Strategy number three: Share. Bring something fabulous and share it with your friends. This will make sure that you are well fed, emotionally and physically. I often choose to bring a dessert because I know it will always be a big hit, I can have salad for the main meal and then I won’t lament not being able to eat the birthday cake or pie.
Strategy number four: Find your voice, value yourself. I have always run from confrontation. I often would rather blend in. The main times where I have made food mistakes over the past 22 years have been when a stranger offered me something and I didn’t want to make them feel uncomfortable. This happened several times when I was a server, once in Asia and once when someone didn’t remember the gluten thing and baked me a birthday cake. After eating the cake my gums and digestive system were swollen for weeks. I realize now that I can just say no right away and I don’t even have to tell them why.

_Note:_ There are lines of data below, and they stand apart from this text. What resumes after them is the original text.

-- pv_equiv track=rewrite | github.com/devsoc-unsw/2025-recruitment-technical-assessment | backend/py_template/devdonalds.py | parse_handwriting
-- ===== SOURCE A (Python) =====
-- from typing import List, Dict, Union
--
-- def parse_handwriting(recipeName: str) -> Union[str | None]:
-- 	goodRecipeName = ''
-- 	t = False
-- 	for cha in recipeName:
-- 		if len(goodRecipeName) != 0:
-- 			lastCha = goodRecipeName[-1]
-- 		else:
-- 			lastCha = 'anything'
-- 		if cha == '-' or cha == '_' or cha == ' ':
-- 			if lastCha != ' ':
-- 				goodRecipeName += ' '
-- 		elif cha.isalpha():
-- 			if t == False:
-- 				goodRecipeName += cha.upper()
-- 				t = True
-- 			elif lastCha == ' ':
-- 				goodRecipeName += cha.upper()
-- 			else:
-- 				goodRecipeName += cha.lower()
-- 	if len(goodRecipeName) == 0:
-- 		return None
-- 	recipeName = goodRecipeName
-- 	return recipeName
-- ===== SOURCE B (Python) =====
-- def parse_handwriting(recipeName: str):
--     # pipeline: filter to letters/separators, collapse separator runs, title-case
--     kept = [' ' if c in '-_ ' else c for c in recipeName if c.isalpha() or c in '-_ ']
--     squeezed = [c for prev, c in zip([None] + kept, kept) if c != ' ' or prev != ' ']
--     result = ''.join(squeezed).title()
--     return result if result else None
-- ===== Notes on version B (the rewrite author's own statement) =====
-- stated objective: idiomatic
-- what changed: A's single stateful scan (appending to an accumulator while tracking a first-letter flag and the last appended character) is replaced by a three-stage pipeline: filter to letters/separators mapping separators to spaces, collapse runs of spaces by comparing each kept character with its predecessor, then title-case the result. (pipeline of built-in filter/zip/str.title passes instead of per-character Python branching)
import Mathlib
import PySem

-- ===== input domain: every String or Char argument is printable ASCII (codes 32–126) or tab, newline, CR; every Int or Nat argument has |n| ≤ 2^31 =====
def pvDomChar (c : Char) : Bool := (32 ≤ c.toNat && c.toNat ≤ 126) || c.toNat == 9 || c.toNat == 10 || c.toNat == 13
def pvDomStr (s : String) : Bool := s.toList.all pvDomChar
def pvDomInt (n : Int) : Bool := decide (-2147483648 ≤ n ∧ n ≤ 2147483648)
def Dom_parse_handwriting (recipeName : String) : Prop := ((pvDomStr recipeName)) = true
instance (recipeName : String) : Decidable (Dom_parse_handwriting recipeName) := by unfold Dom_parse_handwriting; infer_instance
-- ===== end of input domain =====

-- B replaces A's stateful one-pass scan by a filter / collapse-separator-runs / title-case
-- pipeline (objective: idiomatic decomposition; same O(n) cost).


-- ===== PORT A =====
-- One step of A's loop body; state = (goodRecipeName as List Char, t).
-- Python's lastCha is the sentinel string 'anything' when goodRecipeName is empty; it is only
-- ever compared with ' ', so it is ported as Option Char with none as the sentinel (none ≠ some ' ').
def pvStepA (p : List Char × Bool) (cha : Char) : List Char × Bool :=
  let lastCha : Option Char := p.1.getLast?
  if cha = '-' ∨ cha = '_' ∨ cha = ' ' then
    if lastCha ≠ some ' ' then (p.1 ++ [' '], p.2) else p
  else if PySem.Chars.isalpha cha then
    if p.2 = false then (p.1 ++ [PySem.Chars.upperChar cha], true)
    else if lastCha = some ' ' then (p.1 ++ [PySem.Chars.upperChar cha], p.2)
    else (p.1 ++ [PySem.Chars.lowerChar cha], p.2)
  else p

def parse_handwriting (recipeName : String) : Option String :=
  let st := recipeName.toList.foldl pvStepA ([], false)
  if st.1.length = 0 then none else some (String.ofList st.1)

-- ===== PORT B =====
def pvSep (c : Char) : Bool := c == '-' || c == '_' || c == ' '

-- the comprehension [' ' if c in '-_ ' else c for c in recipeName if c.isalpha() or c in '-_ ']
def pvKept (cs : List Char) : List Char :=
  (cs.filter (fun c => PySem.Chars.isalpha c || pvSep c)).map (fun c => if pvSep c then ' ' else c)

-- hand port of str.title() over the code points; exact on the ASCII domain, where 'cased' = 'isalpha'.
-- Second argument: whether the previous character was cased.
def pvTitle : List Char → Bool → List Char
  | [], _ => []
  | c :: rest, prevAlpha =>
    (if PySem.Chars.isalpha c then
       (if prevAlpha then PySem.Chars.lowerChar c else PySem.Chars.upperChar c)
     else c) :: pvTitle rest (PySem.Chars.isalpha c)

def parse_handwriting_alt (recipeName : String) : Option String :=
  let kept := pvKept recipeName.toList
  -- [c for prev, c in zip([None] + kept, kept) if c != ' ' or prev != ' ']
  let squeezed := ((none :: kept.map some).zip kept).filterMap
    (fun pc => if pc.2 ≠ ' ' ∨ pc.1 ≠ some ' ' then some pc.2 else none)
  let result := pvTitle squeezed false
  if result = [] then none else some (String.ofList result)

-- ===== PRECONDITION & SPEC =====
def Spec_parse_handwriting (recipeName : String) (out : Option String) : Prop := out = parse_handwriting_alt recipeName
instance (recipeName : String) (out : Option String) : Decidable (Spec_parse_handwriting recipeName out) := by unfold Spec_parse_handwriting; infer_instance

-- ===== CLAIM (what is proved, stated in full; the proofs are below) =====
def Claim_equal_parse_handwriting : Prop := ∀ (recipeName : String), Dom_parse_handwriting recipeName → Spec_parse_handwriting recipeName (parse_handwriting recipeName)

-- ===== LEMMAS AND PROOFS =====

-- recursive form of B's zip-with-previous comprehension
def pvSqueezeGo : Option Char → List Char → List Char
  | _, [] => []
  | prev, c :: rest =>
    if c ≠ ' ' ∨ prev ≠ some ' ' then c :: pvSqueezeGo (some c) rest
    else pvSqueezeGo (some c) rest

lemma pvZipSqueeze (l : List Char) : ∀ prev : Option Char,
    ((prev :: l.map some).zip l).filterMap
      (fun pc => if pc.2 ≠ ' ' ∨ pc.1 ≠ some ' ' then some pc.2 else none)
      = pvSqueezeGo prev l := by
  induction l with
  | nil => intro prev; rfl
  | cons c rest ih =>
    intro prev
    simp only [List.map_cons, List.zip_cons_cons, List.filterMap_cons, pvSqueezeGo]
    split_ifs with h
    · simp [ih (some c)]
    · simp [ih (some c)]

lemma pvAlpha_ne_space {c : Char} (h : PySem.Chars.isalpha c = true) : c ≠ ' ' := by
  intro hc; subst hc; exact absurd h (by decide)

lemma pvUpper_ne_space {c : Char} (h : PySem.Chars.isalpha c = true) :
    PySem.Chars.upperChar c ≠ ' ' := by
  unfold PySem.Chars.upperChar
  split_ifs with hl
  · simp only [PySem.Chars.islower, Bool.and_eq_true, decide_eq_true_eq, Char.le_def] at hl
    have h1 : ('a' : Char).val.toNat ≤ c.val.toNat := UInt32.le_iff_toNat_le.mp hl.1
    have h2 : c.val.toNat ≤ ('z' : Char).val.toNat := UInt32.le_iff_toNat_le.mp hl.2
    have ha : ('a' : Char).val.toNat = 97 := rfl
    have hz : ('z' : Char).val.toNat = 122 := rfl
    have hcn : c.toNat = c.val.toNat := rfl
    intro he
    have hv : (Char.ofNat (c.toNat - 32)).toNat = (' ' : Char).toNat := by rw [he]
    rw [Char.toNat_ofNat, if_pos (Or.inl (by omega : c.toNat - 32 < 0xD800))] at hv
    have hs : (' ' : Char).toNat = 32 := rfl
    omega
  · exact pvAlpha_ne_space h

lemma pvLower_ne_space {c : Char} (h : PySem.Chars.isalpha c = true) :
    PySem.Chars.lowerChar c ≠ ' ' := by
  unfold PySem.Chars.lowerChar
  split_ifs with hu
  · simp only [PySem.Chars.isupper, Bool.and_eq_true, decide_eq_true_eq, Char.le_def] at hu
    have h1 : ('A' : Char).val.toNat ≤ c.val.toNat := UInt32.le_iff_toNat_le.mp hu.1
    have h2 : c.val.toNat ≤ ('Z' : Char).val.toNat := UInt32.le_iff_toNat_le.mp hu.2
    have ha : ('A' : Char).val.toNat = 65 := rfl
    have hz : ('Z' : Char).val.toNat = 90 := rfl
    have hcn : c.toNat = c.val.toNat := rfl
    intro he
    have hv : (Char.ofNat (c.toNat + 32)).toNat = (' ' : Char).toNat := by rw [he]
    rw [Char.toNat_ofNat, if_pos (Or.inl (by omega : c.toNat + 32 < 0xD800))] at hv
    have hs : (' ' : Char).toNat = 32 := rfl
    omega
  · exact pvAlpha_ne_space h

-- Main invariant: A's fold from state (g,t) produces g ++ B's pipeline tail, whenever
-- (g,t) and B's (prev kept char, title flag) describe the same situation.
lemma pvMain (cs : List Char) : ∀ (g : List Char) (t : Bool) (prev : Option Char) (f : Bool),
    (g.getLast? = some ' ' ↔ prev = some ' ') →
    (g.getLast? = none ↔ prev = none) →
    (f = true ↔ (t = true ∧ prev ≠ some ' ' ∧ prev ≠ none)) →
    (t = true → prev ≠ none) →
    (List.foldl pvStepA (g, t) cs).1 = g ++ pvTitle (pvSqueezeGo prev (pvKept cs)) f := by
  induction cs with
  | nil => intro g t prev f _ _ _ _; simp [pvKept, pvSqueezeGo, pvTitle]
  | cons c rest ih =>
    intro g t prev f hsp hnone hf ht
    by_cases hsep : c = '-' ∨ c = '_' ∨ c = ' '
    · have hsb : pvSep c = true := by
        rcases hsep with h | h | h <;> simp [pvSep, h]
      have hna : PySem.Chars.isalpha c || pvSep c = true := by simp [hsb]
      have hkept : pvKept (c :: rest) = ' ' :: pvKept rest := by
        simp [pvKept, hsb]
      by_cases hlast : g.getLast? = some ' '
      · -- last output char is a space: A appends nothing, B drops the duplicate separator
        have hprev : prev = some ' ' := hsp.mp hlast
        have hstep : pvStepA (g, t) c = (g, t) := by
          simp [pvStepA, hsep, hlast]
        have hfFalse : f = false := by
          cases f with
          | false => rfl
          | true => exact absurd (hf.mp rfl).2.1 (by simp [hprev])
        rw [List.foldl_cons, hstep, hkept]
        have : pvSqueezeGo prev (' ' :: pvKept rest) = pvSqueezeGo (some ' ') (pvKept rest) := by
          simp [pvSqueezeGo, hprev]
        rw [this, hfFalse]
        exact ih g t (some ' ') false (by simp [hlast]) (by simp [hlast])
          (by simp) (fun _ => by simp)
      · -- A appends one space; B keeps this separator as one space
        have hprev : prev ≠ some ' ' := fun h => hlast (hsp.mpr h)
        have hstep : pvStepA (g, t) c = (g ++ [' '], t) := by
          simp [pvStepA, hsep, hlast]
        rw [List.foldl_cons, hstep, hkept]
        have hsq : pvSqueezeGo prev (' ' :: pvKept rest)
            = ' ' :: pvSqueezeGo (some ' ') (pvKept rest) := by
          simp [pvSqueezeGo, hprev]
        rw [hsq]
        have htl : pvTitle (' ' :: pvSqueezeGo (some ' ') (pvKept rest)) f
            = ' ' :: pvTitle (pvSqueezeGo (some ' ') (pvKept rest)) false := by
          simp [pvTitle, show PySem.Chars.isalpha ' ' = false by decide]
        rw [htl]
        have := ih (g ++ [' ']) t (some ' ') false
          (by simp) (by simp)
          (by simp) (fun _ => by simp)
        rw [this, List.append_assoc]
        rfl
    · by_cases halpha : PySem.Chars.isalpha c = true
      · have hsb : pvSep c = false := by
          simp only [pvSep, Bool.or_eq_false_iff, beq_eq_false_iff_ne]
          exact ⟨⟨fun h => hsep (Or.inl h), fun h => hsep (Or.inr (Or.inl h))⟩,
                 fun h => hsep (Or.inr (Or.inr h))⟩
        have hkept : pvKept (c :: rest) = c :: pvKept rest := by
          simp [pvKept, halpha, hsb]
        have hcne : c ≠ ' ' := pvAlpha_ne_space halpha
        have hsq : ∀ p : Option Char, pvSqueezeGo p (c :: pvKept rest)
            = c :: pvSqueezeGo (some c) (pvKept rest) := by
          intro p; simp [pvSqueezeGo, hcne]
        -- which casing is applied
        by_cases htf : t = false
        · -- first letter ever: A upper-cases; B's flag is false here, title upper-cases
          have hfFalse : f = false := by
            cases f with
            | false => rfl
            | true => exact absurd (hf.mp rfl).1 (by simp [htf])
          have hstep : pvStepA (g, t) c = (g ++ [PySem.Chars.upperChar c], true) := by
            simp [pvStepA, hsep, halpha, htf]
          rw [List.foldl_cons, hstep, hkept, hsq, hfFalse]
          have htl : pvTitle (c :: pvSqueezeGo (some c) (pvKept rest)) false
              = PySem.Chars.upperChar c :: pvTitle (pvSqueezeGo (some c) (pvKept rest)) true := by
            simp [pvTitle, halpha]
          rw [htl]
          have := ih (g ++ [PySem.Chars.upperChar c]) true (some c) true
            (by simp [pvUpper_ne_space halpha, hcne])
            (by simp)
            (by simp [hcne]) (fun _ => by simp)
          rw [this, List.append_assoc]
          rfl
        · have htT : t = true := by revert htf; cases t <;> simp
          by_cases hlast : g.getLast? = some ' '
          · -- letter after a space: both upper-case
            have hprev : prev = some ' ' := hsp.mp hlast
            have hfFalse : f = false := by
              cases f with
              | false => rfl
              | true => exact absurd (hf.mp rfl).2.1 (by simp [hprev])
            have hstep : pvStepA (g, t) c = (g ++ [PySem.Chars.upperChar c], t) := by
              simp [pvStepA, hsep, halpha, htT, hlast]
            rw [List.foldl_cons, hstep, hkept, hsq, hfFalse]
            have htl : pvTitle (c :: pvSqueezeGo (some c) (pvKept rest)) false
                = PySem.Chars.upperChar c :: pvTitle (pvSqueezeGo (some c) (pvKept rest)) true := by
              simp [pvTitle, halpha]
            rw [htl]
            have := ih (g ++ [PySem.Chars.upperChar c]) t (some c) true
              (by simp [pvUpper_ne_space halpha, hcne])
              (by simp)
              (by simp [htT, hcne]) (fun _ => by simp)
            rw [this, List.append_assoc]
            rfl
          · -- letter after a letter: both lower-case
            have hprevs : prev ≠ some ' ' := fun h => hlast (hsp.mpr h)
            have hprevn : prev ≠ none := ht htT
            have hfT : f = true := hf.mpr ⟨htT, hprevs, hprevn⟩
            have hstep : pvStepA (g, t) c = (g ++ [PySem.Chars.lowerChar c], t) := by
              simp [pvStepA, hsep, halpha, htT, hlast]
            rw [List.foldl_cons, hstep, hkept, hsq, hfT]
            have htl : pvTitle (c :: pvSqueezeGo (some c) (pvKept rest)) true
                = PySem.Chars.lowerChar c :: pvTitle (pvSqueezeGo (some c) (pvKept rest)) true := by
              simp [pvTitle, halpha]
            rw [htl]
            have := ih (g ++ [PySem.Chars.lowerChar c]) t (some c) true
              (by simp [pvLower_ne_space halpha, hcne])
              (by simp)
              (by simp [htT, hcne]) (fun _ => by simp)
            rw [this, List.append_assoc]
            rfl
      · -- character discarded by both
        have hsb : pvSep c = false := by
          simp only [pvSep, Bool.or_eq_false_iff, beq_eq_false_iff_ne]
          exact ⟨⟨fun h => hsep (Or.inl h), fun h => hsep (Or.inr (Or.inl h))⟩,
                 fun h => hsep (Or.inr (Or.inr h))⟩
        have hab : PySem.Chars.isalpha c = false := by
          revert halpha; cases PySem.Chars.isalpha c <;> simp
        have hkept : pvKept (c :: rest) = pvKept rest := by
          simp [pvKept, hab, hsb]
        have hstep : pvStepA (g, t) c = (g, t) := by
          simp [pvStepA, hsep, hab]
        rw [List.foldl_cons, hstep, hkept]
        exact ih g t prev f hsp hnone hf ht

-- ===== VERDICT (by name: the statement is the Claim_ definition above) =====
theorem parse_handwriting_spec : Claim_equal_parse_handwriting := by
  intro recipeName _
  unfold Spec_parse_handwriting parse_handwriting parse_handwriting_alt
  have hmain := pvMain recipeName.toList [] false none false
    (by simp) (by simp) (by simp) (fun h => by cases h)
  simp only [List.nil_append] at hmain
  simp only [pvZipSqueeze, hmain]
  rcases h : pvTitle (pvSqueezeGo none (pvKept recipeName.toList)) false with _ | ⟨a, l⟩
  · simp
  · simp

It can be more awkward with close friends but when I explain that I have been working on taking care of myself they really do want to help or they simply make jokes like “more cake for me”. Finding my voice around food has also helped me to find my voice in other areas of my life that may not have been serving me. Does this affect you too? Does it ring any bells?
Strategy number five: Treat information about your diet as a precious gift that your friends must wait to unwrap. Wait until they ask you “what’s your secret?” before you tell them. One of the worst times to tell everyone about your new eating habits is when they are all chowing down on something that is pretty much the exact opposite of what you recommend. This can be difficult but does ensure that people hear what they are ready to hear and remain curious about your food rather than defensive, as defensive can be painful.